***** AVAILABLE DATA *****
-- pv_equiv track=rewrite | github.com/tiliado/nuvola-flatpaks | doc/generate_autodoc.py | generate_auto_doc
-- ===== SOURCE A (Python) =====
-- from typing import List, Iterable
--
-- AUTO_MODULE_TEMPLATE = '''
--
-- .. automodule:: {module}
--     :members:
--     :undoc-members:
--     :show-inheritance:
-- '''
--
-- def generate_auto_doc(modules: List[str]) -> str:
--     """
--     Generate simple Sphinx autodoc directives for given modules.
--
--     Tests submodules are ignored.
--
--     :param modules: The modules to document.
--     :return: The autodoc Sphinx directives.
--     """
--     output = []
--     prev_module = None
--     for module in reversed(modules):
--         if module.endswith('.tests') or '.tests.' in module:
--             continue
--         if prev_module and prev_module.startswith(module + '.'):
--             heading = f'\n{module} package\n'
--         else:
--             heading = f'\n{module} module\n'
--         output.append(AUTO_MODULE_TEMPLATE.format(module=module))
--         output.append(('-' if '.' in module else '=') * (len(heading) - 2))
--         output.append(heading)
--         prev_module = module
--     output.reverse()
--     return ''.join(output)
-- ===== SOURCE B (Python) =====
-- AUTO_MODULE_TEMPLATE = '''
--
-- .. automodule:: {module}
--     :members:
--     :undoc-members:
--     :show-inheritance:
-- '''
--
-- def generate_auto_doc(modules):
--     """Forward single pass over the pre-filtered module list; no reversals."""
--     keep = [m for m in modules
--             if not (m.endswith('.tests') or '.tests.' in m)]
--     parts = []
--     for i, module in enumerate(keep):
--         nxt = keep[i + 1] if i + 1 < len(keep) else None
--         kind = ' package\n' if nxt is not None and nxt.startswith(module + '.') else ' module\n'
--         heading = '\n' + module + kind
--         parts.append(heading)
--         parts.append(('-' if '.' in module else '=') * (len(heading) - 2))
--         parts.append(AUTO_MODULE_TEMPLATE.format(module=module))
--     return ''.join(parts)
-- ===== Notes on version B (the rewrite author's own statement) =====
-- stated objective: simpler
-- what changed: B pre-filters the test modules out, then makes one forward indexed pass classifying each module by peeking at the next kept module, appending heading/underline/template in output order; A's backward pass with a trailing prev_module state and the double reversal of the parts list are gone.
import Mathlib
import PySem

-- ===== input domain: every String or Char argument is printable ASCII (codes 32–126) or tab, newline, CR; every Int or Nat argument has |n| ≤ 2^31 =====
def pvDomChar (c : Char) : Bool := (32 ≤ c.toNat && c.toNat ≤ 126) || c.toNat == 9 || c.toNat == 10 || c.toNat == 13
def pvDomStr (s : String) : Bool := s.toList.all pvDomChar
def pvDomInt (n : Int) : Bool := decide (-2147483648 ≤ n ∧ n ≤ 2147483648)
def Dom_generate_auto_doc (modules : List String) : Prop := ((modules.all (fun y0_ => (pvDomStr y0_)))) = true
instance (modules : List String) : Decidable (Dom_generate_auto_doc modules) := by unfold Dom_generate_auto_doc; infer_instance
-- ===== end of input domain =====

-- B replaces A's backward pass with prev-state and double reversal by a pre-filter plus one
-- forward pass peeking at the next kept module (objective: simpler); same return value everywhere.

-- shared module-level constant AUTO_MODULE_TEMPLATE, as the per-module formatted string
def pvTemplate (module : String) : String :=
  "\n\n.. automodule:: " ++ module ++ "\n    :members:\n    :undoc-members:\n    :show-inheritance:\n"

-- hand port of Python string repetition s * n: exact (Python yields '' for n ≤ 0, as does toNat)
def pvRepeat (s : String) (n : Int) : String := PySem.Str.join "" (List.replicate n.toNat s)

-- ===== PORT A =====
-- the f-string headings, with Python's truthiness test 'prev_module and prev_module.startswith(module + ".")'
def pvHeadA (module : String) (prev : Option String) : String :=
  if (match prev with
      | none => false
      | some p => !(p == "") && PySem.Str.startswith p (module ++ ".")) then
    "\n" ++ module ++ " package\n"
  else
    "\n" ++ module ++ " module\n"

-- one iteration of A's loop body over the state (output, prev_module)
def pvStepA (st : List String × Option String) (module : String) : List String × Option String :=
  if PySem.Str.endswith module ".tests" || PySem.Str.isIn ".tests." module then st
  else
    let heading := pvHeadA module st.2
    let output := st.1 ++ [pvTemplate module]
    let output := output ++ [pvRepeat (if PySem.Str.isIn "." module then "-" else "=") (PySem.Str.len heading - 2)]
    let output := output ++ [heading]
    (output, some module)

def generate_auto_doc (modules : List String) : String :=
  let r := List.foldl pvStepA ([], none) modules.reverse
  PySem.Str.join "" r.1.reverse

-- ===== PORT B =====
-- B's forward loop with lookahead keep[i+1], as structural recursion over the filtered list
def pvAltParts : List String → List String
  | [] => []
  | module :: rest =>
    let kind := match rest.head? with
      | some nxt => if PySem.Str.startswith nxt (module ++ ".") then " package\n" else " module\n"
      | none => " module\n"
    let heading := "\n" ++ module ++ kind
    heading
      :: pvRepeat (if PySem.Str.isIn "." module then "-" else "=") (PySem.Str.len heading - 2)
      :: pvTemplate module
      :: pvAltParts rest

def generate_auto_doc_alt (modules : List String) : String :=
  PySem.Str.join ""
    (pvAltParts (modules.filter
      (fun m => !(PySem.Str.endswith m ".tests" || PySem.Str.isIn ".tests." m))))

-- ===== PRECONDITION & SPEC =====
def Spec_generate_auto_doc (modules : List String) (out : String) : Prop := out = generate_auto_doc_alt modules
instance (modules : List String) (out : String) : Decidable (Spec_generate_auto_doc modules out) := by unfold Spec_generate_auto_doc; infer_instance

-- ===== CLAIM (what is proved, stated in full; the proofs are below) =====
def Claim_equal_generate_auto_doc : Prop := ∀ (modules : List String), Dom_generate_auto_doc modules → Spec_generate_auto_doc modules (generate_auto_doc modules)

-- ===== LEMMAS AND PROOFS =====

def pvKeep (m : String) : Bool := !(PySem.Str.endswith m ".tests" || PySem.Str.isIn ".tests." m)

-- the prev_module state A carries after the (reversed) loop has consumed ms
def pvPrevOf : List String → Option String → Option String
  | [], p => p
  | m :: ms, p => if pvKeep m then some m else pvPrevOf ms p

def pvUnd (module : String) (prev : Option String) : String :=
  pvRepeat (if PySem.Str.isIn "." module then "-" else "=") (PySem.Str.len (pvHeadA module prev) - 2)

-- A's output list (in its stored, reversed order) after consuming ms
def pvPartsRev : List String → Option String → List String
  | [], _ => []
  | m :: ms, p =>
    if pvKeep m then
      pvPartsRev ms p ++ [pvTemplate m, pvUnd m (pvPrevOf ms p), pvHeadA m (pvPrevOf ms p)]
    else pvPartsRev ms p

-- the same parts in forward (output) order
def pvPartsFwd : List String → Option String → List String
  | [], _ => []
  | m :: ms, p =>
    (if pvKeep m then [pvHeadA m (pvPrevOf ms p), pvUnd m (pvPrevOf ms p), pvTemplate m] else [])
      ++ pvPartsFwd ms p

theorem pvStartswith_empty (m : String) : PySem.Chars.startswith [] (m.toList ++ ['.']) = false := by
  rw [Bool.eq_false_iff, Ne, PySem.Chars.startswith_iff]
  intro h
  have := h.length_le
  simp at this

theorem pvStepA_eq (st : List String × Option String) (m : String) :
    pvStepA st m =
      if pvKeep m = true then (st.1 ++ [pvTemplate m, pvUnd m st.2, pvHeadA m st.2], some m)
      else st := by
  unfold pvStepA pvKeep pvUnd
  cases h : (PySem.Str.endswith m ".tests" || PySem.Str.isIn ".tests." m) <;> simp

theorem pvFoldA (ms : List String) (acc : List String) (p : Option String) :
    List.foldl pvStepA (acc, p) ms.reverse = (acc ++ pvPartsRev ms p, pvPrevOf ms p) := by
  induction ms generalizing acc with
  | nil => simp [pvPartsRev, pvPrevOf]
  | cons m ms ih =>
    rw [List.reverse_cons, List.foldl_append, ih, List.foldl_cons, List.foldl_nil, pvStepA_eq]
    by_cases h : pvKeep m = true <;> simp [pvPartsRev, pvPrevOf, h]

theorem pvRevParts (ms : List String) (p : Option String) :
    (pvPartsRev ms p).reverse = pvPartsFwd ms p := by
  induction ms with
  | nil => simp [pvPartsRev, pvPartsFwd]
  | cons m ms ih =>
    by_cases h : pvKeep m = true
    · simp [pvPartsRev, pvPartsFwd, h, ih]
    · simp [pvPartsRev, pvPartsFwd, h, ih]

theorem pvPrevOf_none (ms : List String) : pvPrevOf ms none = (ms.filter pvKeep).head? := by
  induction ms with
  | nil => simp [pvPrevOf]
  | cons m ms ih =>
    by_cases h : pvKeep m = true
    · simp [pvPrevOf, h]
    · simp [pvPrevOf, h, ih]

theorem pvHeadA_eq (m : String) (next? : Option String) :
    pvHeadA m next? =
      "\n" ++ m ++ (match next? with
        | some nxt => if PySem.Str.startswith nxt (m ++ ".") then " package\n" else " module\n"
        | none => " module\n") := by
  cases next? with
  | none => simp [pvHeadA]
  | some p =>
    by_cases hp : p = ""
    · subst hp; simp [pvHeadA, pvStartswith_empty]
    · have hne : (p == "") = false := by simpa using hp
      simp only [pvHeadA, hne, Bool.not_false, Bool.true_and]
      split_ifs <;> rfl

theorem pvFwd_eq_alt (ms : List String) : pvPartsFwd ms none = pvAltParts (ms.filter pvKeep) := by
  induction ms with
  | nil => simp [pvPartsFwd, pvAltParts]
  | cons m ms ih =>
    by_cases h : pvKeep m = true
    · simp only [pvPartsFwd, List.filter_cons, h, if_true, pvAltParts, ih,
        pvPrevOf_none, pvUnd, List.cons_append, List.nil_append]
      rw [pvHeadA_eq m ((ms.filter pvKeep).head?)]
    · simp [pvPartsFwd, h, ih]

-- ===== VERDICT (by name: the statement is the Claim_ definition above) =====
theorem generate_auto_doc_spec : Claim_equal_generate_auto_doc := by
  intro modules _
  show generate_auto_doc modules = generate_auto_doc_alt modules
  unfold generate_auto_doc generate_auto_doc_alt
  rw [pvFoldA]
  simp only [List.nil_append]
  rw [pvRevParts, pvFwd_eq_alt]
  rfl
*****
### TASK DESCRIPTION:
What is the number of lines in the records that hold "pvUnd"? Give the number by itself.

### RESPONSE TO THIS TASK:
6